Given information:
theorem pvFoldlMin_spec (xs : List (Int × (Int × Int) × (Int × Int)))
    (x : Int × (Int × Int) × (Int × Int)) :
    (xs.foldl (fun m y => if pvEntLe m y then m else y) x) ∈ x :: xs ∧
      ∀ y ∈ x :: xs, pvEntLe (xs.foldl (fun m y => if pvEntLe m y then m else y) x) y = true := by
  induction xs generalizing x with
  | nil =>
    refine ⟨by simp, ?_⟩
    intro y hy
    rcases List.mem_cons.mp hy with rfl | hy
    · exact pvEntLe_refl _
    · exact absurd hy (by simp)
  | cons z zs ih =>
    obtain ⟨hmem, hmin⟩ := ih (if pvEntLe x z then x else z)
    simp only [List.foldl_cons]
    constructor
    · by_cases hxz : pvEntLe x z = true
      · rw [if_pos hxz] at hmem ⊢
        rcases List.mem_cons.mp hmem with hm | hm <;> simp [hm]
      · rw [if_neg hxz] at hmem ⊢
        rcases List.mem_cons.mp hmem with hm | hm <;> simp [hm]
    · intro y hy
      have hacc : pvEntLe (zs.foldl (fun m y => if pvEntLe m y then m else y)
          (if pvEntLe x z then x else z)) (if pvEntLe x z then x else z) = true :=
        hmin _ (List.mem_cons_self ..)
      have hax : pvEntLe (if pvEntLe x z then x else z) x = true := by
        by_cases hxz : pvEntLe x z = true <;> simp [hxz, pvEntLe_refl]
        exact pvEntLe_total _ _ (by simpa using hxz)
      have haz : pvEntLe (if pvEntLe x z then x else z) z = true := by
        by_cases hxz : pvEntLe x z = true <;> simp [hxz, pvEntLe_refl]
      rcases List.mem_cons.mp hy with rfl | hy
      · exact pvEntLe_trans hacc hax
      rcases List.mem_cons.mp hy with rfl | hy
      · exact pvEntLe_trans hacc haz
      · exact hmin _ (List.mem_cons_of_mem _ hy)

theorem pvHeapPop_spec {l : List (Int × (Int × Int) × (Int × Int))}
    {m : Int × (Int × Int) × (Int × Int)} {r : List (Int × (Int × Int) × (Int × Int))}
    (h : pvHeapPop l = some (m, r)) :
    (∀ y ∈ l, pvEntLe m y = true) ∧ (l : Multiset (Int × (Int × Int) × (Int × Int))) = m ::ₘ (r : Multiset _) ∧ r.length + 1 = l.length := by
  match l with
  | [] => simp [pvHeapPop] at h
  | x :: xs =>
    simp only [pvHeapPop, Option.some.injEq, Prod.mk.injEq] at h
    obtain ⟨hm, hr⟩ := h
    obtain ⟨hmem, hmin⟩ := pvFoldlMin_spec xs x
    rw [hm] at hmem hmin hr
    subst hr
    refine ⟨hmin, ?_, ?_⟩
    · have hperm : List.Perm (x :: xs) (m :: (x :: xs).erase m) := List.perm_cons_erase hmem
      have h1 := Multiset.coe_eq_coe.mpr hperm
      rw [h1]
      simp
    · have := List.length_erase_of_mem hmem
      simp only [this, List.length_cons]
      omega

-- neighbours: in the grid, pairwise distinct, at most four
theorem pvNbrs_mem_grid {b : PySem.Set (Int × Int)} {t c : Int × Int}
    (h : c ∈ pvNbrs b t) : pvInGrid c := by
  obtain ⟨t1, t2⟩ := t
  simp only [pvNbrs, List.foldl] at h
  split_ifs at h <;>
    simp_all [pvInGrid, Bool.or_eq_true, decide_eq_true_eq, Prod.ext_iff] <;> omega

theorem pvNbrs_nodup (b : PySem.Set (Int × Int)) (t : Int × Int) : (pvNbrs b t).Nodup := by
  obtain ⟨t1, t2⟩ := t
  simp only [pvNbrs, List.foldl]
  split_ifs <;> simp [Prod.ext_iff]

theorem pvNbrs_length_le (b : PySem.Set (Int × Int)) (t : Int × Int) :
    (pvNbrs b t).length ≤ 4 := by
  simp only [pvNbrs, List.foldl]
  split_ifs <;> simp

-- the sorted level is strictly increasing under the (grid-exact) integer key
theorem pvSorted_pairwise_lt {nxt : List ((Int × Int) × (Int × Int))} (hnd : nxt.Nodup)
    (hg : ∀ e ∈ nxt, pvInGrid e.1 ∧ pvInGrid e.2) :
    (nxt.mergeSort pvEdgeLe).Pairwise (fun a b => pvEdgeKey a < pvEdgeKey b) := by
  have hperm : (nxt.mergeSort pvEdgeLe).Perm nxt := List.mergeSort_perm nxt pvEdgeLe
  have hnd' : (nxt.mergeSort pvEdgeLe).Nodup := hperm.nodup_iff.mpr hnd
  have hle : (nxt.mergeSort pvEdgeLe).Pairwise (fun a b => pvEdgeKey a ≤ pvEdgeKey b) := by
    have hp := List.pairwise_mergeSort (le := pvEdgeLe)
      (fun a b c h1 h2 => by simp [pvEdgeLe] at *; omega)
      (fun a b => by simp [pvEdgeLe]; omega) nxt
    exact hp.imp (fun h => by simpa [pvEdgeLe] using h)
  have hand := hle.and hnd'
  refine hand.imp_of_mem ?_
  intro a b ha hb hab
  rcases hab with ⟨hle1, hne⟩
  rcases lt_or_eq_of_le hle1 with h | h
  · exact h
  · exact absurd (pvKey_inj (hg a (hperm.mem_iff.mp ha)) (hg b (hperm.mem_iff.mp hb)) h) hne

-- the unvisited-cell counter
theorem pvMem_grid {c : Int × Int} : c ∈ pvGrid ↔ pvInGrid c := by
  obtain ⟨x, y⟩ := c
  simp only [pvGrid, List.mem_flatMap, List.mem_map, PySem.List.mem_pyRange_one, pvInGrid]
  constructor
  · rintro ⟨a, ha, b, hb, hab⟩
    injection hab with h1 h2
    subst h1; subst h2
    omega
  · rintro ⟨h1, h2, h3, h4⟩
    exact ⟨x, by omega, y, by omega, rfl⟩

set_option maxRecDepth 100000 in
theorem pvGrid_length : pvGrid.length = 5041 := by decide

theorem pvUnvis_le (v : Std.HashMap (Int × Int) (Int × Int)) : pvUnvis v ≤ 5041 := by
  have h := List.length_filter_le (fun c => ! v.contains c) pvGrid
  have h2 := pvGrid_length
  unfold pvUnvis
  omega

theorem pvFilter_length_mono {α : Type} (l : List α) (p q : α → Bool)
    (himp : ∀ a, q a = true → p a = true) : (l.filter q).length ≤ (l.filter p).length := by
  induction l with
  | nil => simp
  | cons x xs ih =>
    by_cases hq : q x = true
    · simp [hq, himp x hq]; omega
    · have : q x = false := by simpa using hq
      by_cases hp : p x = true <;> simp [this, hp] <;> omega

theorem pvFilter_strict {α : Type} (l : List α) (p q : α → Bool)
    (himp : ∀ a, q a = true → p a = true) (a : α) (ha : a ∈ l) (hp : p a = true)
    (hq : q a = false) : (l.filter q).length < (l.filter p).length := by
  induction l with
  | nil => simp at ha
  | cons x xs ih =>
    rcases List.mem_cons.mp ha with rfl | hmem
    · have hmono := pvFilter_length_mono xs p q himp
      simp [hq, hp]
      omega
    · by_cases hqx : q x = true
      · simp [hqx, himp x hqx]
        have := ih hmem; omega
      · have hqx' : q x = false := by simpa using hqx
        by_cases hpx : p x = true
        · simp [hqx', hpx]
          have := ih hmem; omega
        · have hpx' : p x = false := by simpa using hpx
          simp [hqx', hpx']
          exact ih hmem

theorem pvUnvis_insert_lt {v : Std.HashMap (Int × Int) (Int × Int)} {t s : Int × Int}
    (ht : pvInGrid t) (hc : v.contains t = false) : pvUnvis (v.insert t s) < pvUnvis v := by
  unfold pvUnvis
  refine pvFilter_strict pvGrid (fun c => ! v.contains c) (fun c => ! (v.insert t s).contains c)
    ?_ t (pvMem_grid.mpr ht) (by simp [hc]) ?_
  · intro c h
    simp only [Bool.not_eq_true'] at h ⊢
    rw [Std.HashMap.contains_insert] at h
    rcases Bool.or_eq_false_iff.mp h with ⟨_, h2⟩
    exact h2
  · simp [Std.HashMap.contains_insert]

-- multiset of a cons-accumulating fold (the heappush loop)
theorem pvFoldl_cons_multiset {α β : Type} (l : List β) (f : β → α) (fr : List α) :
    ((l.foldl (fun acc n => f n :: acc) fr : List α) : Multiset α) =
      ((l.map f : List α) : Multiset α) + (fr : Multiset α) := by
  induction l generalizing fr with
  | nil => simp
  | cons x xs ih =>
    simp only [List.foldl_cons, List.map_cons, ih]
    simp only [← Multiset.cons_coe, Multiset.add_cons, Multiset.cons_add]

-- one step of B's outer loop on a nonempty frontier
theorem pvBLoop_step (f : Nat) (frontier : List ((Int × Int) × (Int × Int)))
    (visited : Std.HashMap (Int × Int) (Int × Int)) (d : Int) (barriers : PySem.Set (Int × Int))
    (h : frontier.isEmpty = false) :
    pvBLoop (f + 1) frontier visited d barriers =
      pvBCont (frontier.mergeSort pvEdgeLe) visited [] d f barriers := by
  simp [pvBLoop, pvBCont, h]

To do: Above are the lines; repeat exactly the ones from the line containing "m) := List.perm_cons_erase hmem" down to the line containing "(hg : ∀ e ∈ nxt, pvInGrid", both inclusive.

Completed exercise:
    · have hperm : List.Perm (x :: xs) (m :: (x :: xs).erase m) := List.perm_cons_erase hmem
      have h1 := Multiset.coe_eq_coe.mpr hperm
      rw [h1]
      simp
    · have := List.length_erase_of_mem hmem
      simp only [this, List.length_cons]
      omega

-- neighbours: in the grid, pairwise distinct, at most four
theorem pvNbrs_mem_grid {b : PySem.Set (Int × Int)} {t c : Int × Int}
    (h : c ∈ pvNbrs b t) : pvInGrid c := by
  obtain ⟨t1, t2⟩ := t
  simp only [pvNbrs, List.foldl] at h
  split_ifs at h <;>
    simp_all [pvInGrid, Bool.or_eq_true, decide_eq_true_eq, Prod.ext_iff] <;> omega

theorem pvNbrs_nodup (b : PySem.Set (Int × Int)) (t : Int × Int) : (pvNbrs b t).Nodup := by
  obtain ⟨t1, t2⟩ := t
  simp only [pvNbrs, List.foldl]
  split_ifs <;> simp [Prod.ext_iff]

theorem pvNbrs_length_le (b : PySem.Set (Int × Int)) (t : Int × Int) :
    (pvNbrs b t).length ≤ 4 := by
  simp only [pvNbrs, List.foldl]
  split_ifs <;> simp

-- the sorted level is strictly increasing under the (grid-exact) integer key
theorem pvSorted_pairwise_lt {nxt : List ((Int × Int) × (Int × Int))} (hnd : nxt.Nodup)
    (hg : ∀ e ∈ nxt, pvInGrid e.1 ∧ pvInGrid e.2) :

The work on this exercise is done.